SS Novadoc was one of three Great Lakes freighters lost in the Armistice Day Storm of 11 November 1940. SS William B. Davock and Anna C. Minch both foundered that same night with complete loss of their crews. All three ships went down between Little Point Sable and Pentwater, Michigan. Unlike the crews of the Davock and Minch, most of the Novadoc′s 19 crew survived the sinking due to the bravery of some local fishermen.

==History==
Novadoc was of Canadian registry. The vessel was built in 1928 by Swan, Hunter & Wigham Richardson, Ltd. at Wallsend-on-Tyne, England. the steel-hulled Novadoc was just 250 ft in length, having been designed to navigate comfortably through the canals and locks of the lower Great Lakes.

==Storm==
Originally, the high winds of the powerful storm came from the southeast, causing the captains of those ships to hug Lake Michigan′s eastern shore to protect their ships. Later, when the winds shifted to the southwest, the ships became fully exposed to the brunt of what is known as a "non-tropical cyclone."

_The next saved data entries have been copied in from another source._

-- outer while loop over i: emit data[i:j+1] for each maximal run of adjacency flags
def pvScan (l : List (List String)) (adj : List Bool) (i : Nat) : List (List (List String)) :=
  if h : i < adj.length then
    if hb : adj[i] = true then
      PySem.List.slice l (some (i : Int)) (some ((pvFindRunEnd adj i : Int) + 1)) :: pvScan l adj (pvFindRunEnd adj i)
    else pvScan l adj (i+1)
  else []
termination_by adj.length - i
decreasing_by
  · have := pvFindRunEnd_gt adj i h hb; omega
  · omega

def analyze_time_diff_alt (data : Option (List (List String))) : Option (List (List (List String))) :=
  match data with
  | none => none
  | some l =>
    if l.length = 0 then none   -- raise ValueError
    else
      match pvMapO (pvAdj? l) (List.range (l.length - 1)) with
      | none => none            -- an exception while building adj
      | some adj => some (pvScan l adj 0)

-- ===== PRECONDITION & SPEC =====
-- row has a first element of the exact shape the loop parses: split on ":" gives two int()-parsable pieces
def pvRowOk (row : List String) : Bool :=
  match row with
  | [] => false
  | s :: _ =>
    match ((PySem.Str.split? s ":").getD []).map PySem.Int.ofStr? with
    | [some _, some _] => true
    | _ => false

-- Pre_ excludes exactly the inputs on which A raises: the empty list (ValueError), and, when the loop
-- runs at all (length ≥ 2), any row that is empty (IndexError) or whose first entry is not "int:int" (ValueError).
def Pre_analyze_time_diff (data : Option (List (List String))) : Prop :=
  match data with
  | none => True
  | some l => l ≠ [] ∧ (2 ≤ l.length → ∀ row ∈ l, pvRowOk row = true)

The winds were clocked at 75 mph, driving 20 foot waves, which is the threshold wind velocity for a hurricane. Already close to the Michigan shoreline because of the earlier storm-fighting tactics, the change in wind direction drove the Novadoc on to the sand bars located about two miles north of Little Point Sable, five miles south of the town of Pentwater. She immediately broke in two, severing her electrical power lines. Novadoc continued to be battered by the high wind and waves, eventually drawing a crowd to Juniper beach.

The United States Coast Guard personnel stationed in Pentwater determined that weather conditions were too severe to offer assistance to the grounded freighter. After 36 hours a fish tug, Three Brothers II, decided to go to Novadocs assistance. The fish tug's crew was able to rig a breeches buoy from the stricken freighter to the beach directly in front of the Silver Lake sand dunes. In the end, the tug was able to rescue all but 2 from the stricken ship, who had been washed overboard earlier in the storm.